Mourn and remember...grief has it's own timeline!


----------



## Stosh (Jun 26, 2010)

That saying "time heals all wounds" can be so wrong--time can just make things harder. I know how you feel, I absolutely adore Stosh but it's been two years since we lost Omy and I can hardly talk about her without crying.


----------



## lisgje (Sep 3, 2010)

I still cry when I think of Shane, he passed away 10/09. I miss him so much! My friends and I still refer to him as "the best worst dog ever"! He was such a handfull, right up to the end. Miss that guy always trying to take money out of my wallet, standing up and taking my sunglasses off the top of the china cabinet and knocking over peoples drinks with his nose when they were not looking at parties so he could drink them! LOL


----------



## Sue Smart (Jul 12, 2002)

I especially cry with certain songs, Layla unplugged, Unbreak my heart, Run. I flick through the music TV channels and dissolve in tears. I obviously can't play music in the car and have talking books on my Tomtom. My appreciation to your commiserations when you are in just as much pain as me. 

Layla New :: MVI_0009-1.mp4 video by laylasmum - Photobucket

Layla New :: MVI_0021AVI.mp4 video by laylasmum - Photobucket


----------



## pache11 (Dec 20, 2010)

They say time heals all wounds, but alot of the time it only scabs them over for bit. They take such a long time to stop bleeding and pain will slowly diminish. Years later they seem like echos to me and I struggle to remember the little details.
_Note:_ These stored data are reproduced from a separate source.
-- pv_equiv track=rewrite | github.com/Sachchava/QuestionsSolved | DP pepcoding/climbing stairs with variable steps.py | varpaths
-- ===== SOURCE A (Python) =====
-- def varpaths(n,dp,arr):
--     dp[n]=1
--     for i in range(n-1,-1,-1):
--         j = 1
--         while j<=arr[i] and i+j<len(dp):
--             dp[i] += dp[i+j]
--             j+=1
--     return dp[0]
-- ===== SOURCE B (Python) =====
-- # Suffix-sum re-implementation: O(m) total instead of O(n*maxstep).
-- # Return-value equivalent to A; A mutates dp in place, B does not.
-- def varpaths(n, dp, arr):
--     m = len(dp)
--     S = [0]                    # S[m-k] = sum of FINAL dp[k:] ; grown back-to-front
--     for k in range(m - 1, n, -1):
--         S.append(S[-1] + dp[k])
--     S.append(S[-1] + 1)        # cell n is 1
--     for i in range(n - 1, -1, -1):
--         hi = max(i, min(i + arr[i], m - 1))
--         cell = dp[i] + S[-1] - S[m - 1 - hi]
--         S.append(S[-1] + cell)
--     return S[-1] - S[-2]
-- ===== Notes on version B (the rewrite author's own statement) =====
-- stated objective: faster
-- what changed: Replaces the inner while-loop (re-summing up to arr[i] cells per stair) by a back-to-front list of suffix sums of the final cell values, so each cell's contiguous range sum is obtained in O(1) by subtracting two suffix sums.
-- outside the precondition, e.g. on varpaths(-1, [5, 3], []): A returns 5, B returns 1
import Mathlib
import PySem

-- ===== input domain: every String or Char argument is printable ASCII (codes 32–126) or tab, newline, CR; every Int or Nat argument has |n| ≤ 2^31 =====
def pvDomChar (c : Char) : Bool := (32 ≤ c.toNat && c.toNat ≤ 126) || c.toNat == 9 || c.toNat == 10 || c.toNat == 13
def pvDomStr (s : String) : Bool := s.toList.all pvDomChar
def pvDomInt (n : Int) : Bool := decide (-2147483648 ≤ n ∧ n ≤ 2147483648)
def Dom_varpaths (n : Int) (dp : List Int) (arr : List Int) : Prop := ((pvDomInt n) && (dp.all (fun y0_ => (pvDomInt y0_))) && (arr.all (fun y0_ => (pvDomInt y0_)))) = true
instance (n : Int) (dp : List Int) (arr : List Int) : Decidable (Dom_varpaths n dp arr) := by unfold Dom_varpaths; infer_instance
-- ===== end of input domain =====

-- B replaces A's inner while-loop by suffix sums of the final cell values (each cell is one
-- O(1) difference of two suffix sums).  Equivalence is about the RETURN value only: A mutates
-- dp in place, B does not.

-- ===== PORT A =====
-- the inner 'while j<=arr[i] and i+j<len(dp)' loop; fuel only bounds the recursion (the loop
-- itself stops before j reaches len(dp)-i, so fuel = len(dp)+1 is never the reason to stop)
def varpathsWhile (arrI : Int) (i : Nat) : Nat → Nat → List Int → List Int
  | _, 0, dp => dp
  | j, fuel+1, dp =>
      if (j : Int) ≤ arrI ∧ i + j < dp.length then
        varpathsWhile arrI i (j+1) fuel (dp.set i (dp.getD i 0 + dp.getD (i+j) 0))
      else dp

-- 'for i in range(n-1,-1,-1)': processes i = cnt-1, cnt-2, …, 0 (reads arr[i] and dp cells,
-- all in range under Pre_)
def varpathsOuter (arr : List Int) : Nat → List Int → List Int
  | 0, dp => dp
  | i+1, dp => varpathsOuter arr i (varpathsWhile (arr.getD i 0) i 1 (dp.length+1) dp)

def varpaths (n : Int) (dp : List Int) (arr : List Int) : Int :=
  match PySem.List.pySet? dp n 1 with          -- dp[n] = 1  (none = IndexError, outside Pre_)
  | none => 0
  | some dp1 => PySem.List.pyGetD (varpathsOuter arr n.toNat dp1) 0 0   -- return dp[0]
Then a smell, or another shepherd will move a certain way and then it is as if it happened only yesterday. The pain then seems just as deep as when it first happened. The tears dry a bit quicker, and the scabs form faster. These are my scars and I wear them proudly for they are the product of deep love and respect. The pain is tempered by the love and change formed deep in my heart. I would and could never go back and I wouldn't want to for this is what makes me who I am today and helps me to feel compassion for those who hurt. This life isn't paradise and we are not gods. We try the best we can and make plenty of mistakes. Our dogs seem to understand this better then we do and live a life that forgives so much. I believe there is a life after death and a compassionate Creator who feels the pain just as deeply as we do. I look forward to the hope of seeing my friends again.
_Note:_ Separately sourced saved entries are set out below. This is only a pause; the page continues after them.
-- pv_equiv track=rewrite | github.com/pc5401/my_BOJ | 백준/Bronze/17206. 준석이의 수학 숙제/준석이의 수학 숙제.py | solve
-- ===== SOURCE A (Python) =====
-- def solve(n: int) -> int:
--     rtn = [0] * (n+1)
--
--     for i in range(1, n+1):
--         if i % 7 == 0:
--             rtn[i] = rtn[i-1] + i
--             continue
--
--         if i % 3 == 0:
--             rtn[i] = rtn[i-1] + i
--             continue
--
--         rtn[i] = rtn[i-1]
--
--     return rtn
-- ===== SOURCE B (Python) =====
-- def solve(n: int) -> int:
--     # Closed form per index: sum of multiples of 3 or 7 up to i, by inclusion-exclusion
--     # over triangular numbers; no running accumulator.
--     def tri(k):
--         return k * (k + 1) // 2
--     return [3 * tri(i // 3) + 7 * tri(i // 7) - 21 * tri(i // 21)
--             for i in range(0, n + 1)]
-- ===== Notes on version B (the rewrite author's own statement) =====
-- stated objective: alternative
-- what changed: Replaces A's running prefix-sum array (each entry copied/extended from the previous one) with an independent closed form per index: prefix_sum(i) = 3*T(i//3) + 7*T(i//7) - 21*T(i//21) via triangular numbers and inclusion-exclusion, emitted by a single comprehension.
import Mathlib
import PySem

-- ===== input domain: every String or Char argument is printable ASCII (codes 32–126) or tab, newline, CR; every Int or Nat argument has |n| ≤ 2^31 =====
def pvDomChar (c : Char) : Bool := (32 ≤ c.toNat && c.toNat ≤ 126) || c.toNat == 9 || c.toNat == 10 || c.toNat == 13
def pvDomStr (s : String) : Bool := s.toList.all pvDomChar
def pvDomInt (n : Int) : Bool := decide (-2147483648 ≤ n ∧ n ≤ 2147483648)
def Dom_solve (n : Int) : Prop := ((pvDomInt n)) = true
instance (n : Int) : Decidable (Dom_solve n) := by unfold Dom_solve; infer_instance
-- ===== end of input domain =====

-- B replaces A's running prefix-sum array with an independent closed form per index
-- (inclusion-exclusion over triangular numbers); objective: alternative algorithm, same cost.

-- ===== PORT A =====
-- rtn[i] = … / rtn[i-1]: inside the loop 1 ≤ i ≤ n < len(rtn), so List.set i.toNat and
-- pyGetD (i-1) are exact (no negative index or IndexError is reachable).
def solve (n : Int) : List Int :=
  (PySem.List.pyRange 1 (n + 1) 1).foldl
    (fun rtn i =>
      if PySem.Int.mod i 7 = 0 then rtn.set i.toNat (PySem.List.pyGetD rtn (i - 1) 0 + i)
      else if PySem.Int.mod i 3 = 0 then rtn.set i.toNat (PySem.List.pyGetD rtn (i - 1) 0 + i)
      else rtn.set i.toNat (PySem.List.pyGetD rtn (i - 1) 0))
    (List.replicate (n + 1).toNat 0)

-- ===== PORT B =====
def pvTri (k : Int) : Int := PySem.Int.floordiv (k * (k + 1)) 2

def pvS (i : Int) : Int :=
  3 * pvTri (PySem.Int.floordiv i 3) + 7 * pvTri (PySem.Int.floordiv i 7)
    - 21 * pvTri (PySem.Int.floordiv i 21)

def solve_alt (n : Int) : List Int :=
  (PySem.List.pyRange 0 (n + 1) 1).map pvS

-- ===== PRECONDITION & SPEC =====
def Spec_solve (n : Int) (out : List Int) : Prop := out = solve_alt n
instance (n : Int) (out : List Int) : Decidable (Spec_solve n out) := by unfold Spec_solve; infer_instance

-- ===== CLAIM (what is proved, stated in full; the proofs are below) =====
def Claim_equal_solve : Prop := ∀ (n : Int), Dom_solve n → Spec_solve n (solve n)

-- ===== LEMMAS AND PROOFS =====

theorem pvTri_succ (k : Int) : pvTri (k + 1) = pvTri k + (k + 1) := by
  unfold pvTri
  rw [PySem.Int.floordiv_eq_ediv_of_pos (by norm_num),
      PySem.Int.floordiv_eq_ediv_of_pos (by norm_num)]
  obtain ⟨t, ht⟩ := Int.even_mul_succ_self k
  have h1 : k * (k + 1) = 2 * t := by omega
  have h2 : (k + 1) * (k + 1 + 1) = 2 * (t + (k + 1)) := by ring_nf; ring_nf at h1; omega
  rw [h1, h2, Int.mul_ediv_cancel_left _ (by norm_num), Int.mul_ediv_cancel_left _ (by norm_num)]

theorem prime_step (p i : Int) (hp : 0 < p) :
    p * pvTri (PySem.Int.floordiv (i + 1) p)
      = p * pvTri (PySem.Int.floordiv i p) + (if PySem.Int.mod (i + 1) p = 0 then i + 1 else 0) := by
  rw [PySem.Int.floordiv_eq_ediv_of_pos hp, PySem.Int.floordiv_eq_ediv_of_pos hp,
      PySem.Int.mod_eq_emod_of_pos hp]
  have hq := Int.emod_add_mul_ediv i p
  have hr0 : 0 ≤ i % p := Int.emod_nonneg i (by omega)
  have hrp : i % p < p := Int.emod_lt_of_pos i hp
  have hpm : p * (i / p + 1) = p * (i / p) + p := by ring
  by_cases hc : i % p = p - 1
  · have hdiv : (i + 1) / p = i / p + 1 ∧ (i + 1) % p = 0 :=
      (Int.ediv_emod_unique hp).2 ⟨by omega, by omega, by omega⟩
    rw [hdiv.1, hdiv.2, pvTri_succ, if_pos rfl]
    have hdist : p * (pvTri (i / p) + (i / p + 1)) = p * pvTri (i / p) + p * (i / p + 1) := by ring
    omega
  · have hdiv : (i + 1) / p = i / p ∧ (i + 1) % p = i % p + 1 :=
      (Int.ediv_emod_unique hp).2 ⟨by omega, by omega, by omega⟩
    rw [hdiv.1, hdiv.2, if_neg (by omega)]
    omega

theorem pvS_succ (i : Int) :
    pvS (i + 1) = pvS i +
      (if PySem.Int.mod (i + 1) 7 = 0 then i + 1
       else if PySem.Int.mod (i + 1) 3 = 0 then i + 1 else 0) := by
  unfold pvS
  rw [prime_step 3 i (by norm_num), prime_step 7 i (by norm_num), prime_step 21 i (by norm_num)]
  have h3 := PySem.Int.mod_eq_emod_of_pos (a := i + 1) (b := 3) (by norm_num)
  have h7 := PySem.Int.mod_eq_emod_of_pos (a := i + 1) (b := 7) (by norm_num)
  have h21 := PySem.Int.mod_eq_emod_of_pos (a := i + 1) (b := 21) (by norm_num)
  rw [h3, h7, h21]
  split_ifs <;> omega

-- the body of A's loop, named for the induction
def pvStep (rtn : List Int) (i : Int) : List Int :=
  if PySem.Int.mod i 7 = 0 then rtn.set i.toNat (PySem.List.pyGetD rtn (i - 1) 0 + i)
  else if PySem.Int.mod i 3 = 0 then rtn.set i.toNat (PySem.List.pyGetD rtn (i - 1) 0 + i)
  else rtn.set i.toNat (PySem.List.pyGetD rtn (i - 1) 0)

theorem solve_eq_foldl_pvStep (n : Int) :
    solve n = (PySem.List.pyRange 1 (n + 1) 1).foldl pvStep (List.replicate (n + 1).toNat 0) := rfl

theorem length_map_pyRange_zero (m : Nat) :
    ((PySem.List.pyRange 0 ((m : Int) + 1) 1).map pvS).length = m + 1 := by
  rw [List.length_map, PySem.List.length_pyRange_one]
  omega

theorem getD_map_pyRange_last (m : Nat) :
    ((PySem.List.pyRange 0 ((m : Int) + 1) 1).map pvS).getD m 0 = pvS m := by
  have hlen := length_map_pyRange_zero m
  have hm : m < ((PySem.List.pyRange 0 ((m : Int) + 1) 1).map pvS).length := by omega
  rw [List.getD_eq_getElem _ _ hm, List.getElem_map, PySem.List.getElem_pyRange_one]
  norm_num

theorem main_invariant (m k : Nat) :
    (PySem.List.pyRange 1 ((m : Int) + 1) 1).foldl pvStep (List.replicate (m + 1 + k) (0 : Int))
      = (PySem.List.pyRange 0 ((m : Int) + 1) 1).map pvS ++ List.replicate k (0 : Int) := by
  induction m generalizing k with
  | zero =>
      rw [PySem.List.pyRange_one_eq_nil (by norm_num), List.foldl_nil]
      have h1 : PySem.List.pyRange 0 ((↑(0 : Nat) : Int) + 1) 1 = [(0 : Int)] := by decide
      rw [h1, List.map_singleton, show pvS 0 = 0 from by decide, Nat.add_comm 1 k,
          List.replicate_succ, List.singleton_append]
  | succ m ih =>
      have hrange : PySem.List.pyRange 1 ((↑(m + 1) : Int) + 1) 1
          = PySem.List.pyRange 1 ((m : Int) + 1) 1 ++ [((m : Int) + 1)] := by
        have : ((↑(m + 1) : Int) + 1) = ((m : Int) + 1) + 1 := by push_cast; ring
        rw [this, PySem.List.pyRange_one_succ_right (by omega)]
      have hrep : m + 1 + 1 + k = m + 1 + (k + 1) := by omega
      rw [hrange, List.foldl_append, hrep, ih (k + 1)]
      -- evaluate one step at i = m + 1
      set L := (PySem.List.pyRange 0 ((m : Int) + 1) 1).map pvS with hL
      have hlen : L.length = m + 1 := length_map_pyRange_zero m
      have hget : PySem.List.pyGetD (L ++ List.replicate (k + 1) (0 : Int)) ((m : Int) + 1 - 1) 0
          = pvS m := by
        have h1 : (0 : Int) ≤ (m : Int) + 1 - 1 := by omega
        rw [PySem.List.pyGetD_of_nonneg _ _ h1]
        have h2 : ((m : Int) + 1 - 1).toNat = m := by omega
        rw [h2, List.getD_append _ _ _ _ (by omega)]
        exact getD_map_pyRange_last m
      have hsetfn : ∀ v : Int,
          (L ++ List.replicate (k + 1) (0 : Int)).set ((m : Int) + 1).toNat v
            = (L ++ [v]) ++ List.replicate k (0 : Int) := by
        intro v
        have h2 : ((m : Int) + 1).toNat = m + 1 := by omega
        rw [h2, List.replicate_succ, List.set_append]
        simp [hlen]
      have hrhs : (PySem.List.pyRange 0 ((↑(m + 1) : Int) + 1) 1).map pvS
          = L ++ [pvS ((m : Int) + 1)] := by
        have : ((↑(m + 1) : Int) + 1) = ((m : Int) + 1) + 1 := by push_cast; ring
        rw [this, PySem.List.pyRange_one_succ_right (by omega), List.map_append, List.map_singleton]
      rw [hrhs]
      simp only [List.foldl_cons, List.foldl_nil]
      unfold pvStep
      rw [hget]
      have hS := pvS_succ (m : Int)
      split_ifs at hS ⊢ <;> rw [hsetfn, hS] <;> simp

-- ===== VERDICT (by name: the statement is the Claim_ definition above) =====
theorem solve_spec : Claim_equal_solve := by
  intro n _
  unfold Spec_solve solve_alt
  rw [solve_eq_foldl_pvStep]
  by_cases hn : 0 ≤ n
  · have hm : n = ((n.toNat : Nat) : Int) := by omega
    rw [hm]
    have h1 : ((n.toNat : Int) + 1).toNat = n.toNat + 1 + 0 := by omega
    rw [h1]
    exact (main_invariant n.toNat 0).trans (by simp)
  · rw [PySem.List.pyRange_one_eq_nil (by omega), PySem.List.pyRange_one_eq_nil (by omega)]
    simp
    omega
Sue, I am so sorry for your loss... I don't and can't know how you feel and I pray for healing. It is so hard to forgive ourselves and I second guess all the wrong decisions I have made and some of them have caused me and others great pain. I hope I have learned a little in the process and can help others in the future. Tears fill my eyes reading about your story and life with Layla because I know it is hard and dark at times.

Sincerely, Peter


----------



## rockhead (Jul 8, 2007)

You're not alone.

Eich died more than two years ago. Rookie is freaking awesome, but I still get watery over the thought of Eich playing hockey with me on the driveway.


----------



## MikeyMerciless (Jan 15, 2011)

I'm sorry for your loss. Remember she's in a better place and even happier and healthier than before. R.I.P. Layla. I still miss Benny too, and it's been 10 years.


----------



## RebelGSD (Mar 20, 2008)

I lost my BoBo 1.5 years ago and it is like yesterday. His pal he grew up with is still with me and every time I look at him I think of BoBo missing from our life. It was always the two of them, together every moment. I have other dogs, but the pain is still there and I don't think it will go away. We just celebrated his birthday without him being present.


----------



## VegasResident (Oct 4, 2006)

just over a year for me. Lost my sweet Bink right before Thanksgiving 2009. I bawled at every Christmas song. She was my gentle giant. 

Each pup is like a different child. You don't really love them more, you love them differently.

They each bring something special and needed to your life. 

My 8 month old boy, Romeo, though a total pain in the a** sometimes, relishes life and every human within his reach and fits me for who I am right now.


----------



## Caledon (Nov 10, 2008)

It took me two years to get over my perfect dog, Murphy. I still tear up when I see her picture. 

To get me past those moments I just think about how lucky I am to have a dog that I loved so much that four years later I still miss her. 

Our pets do have a special spot in our hearts.

Time may not heal, but at least the crying becomes less frequent.


----------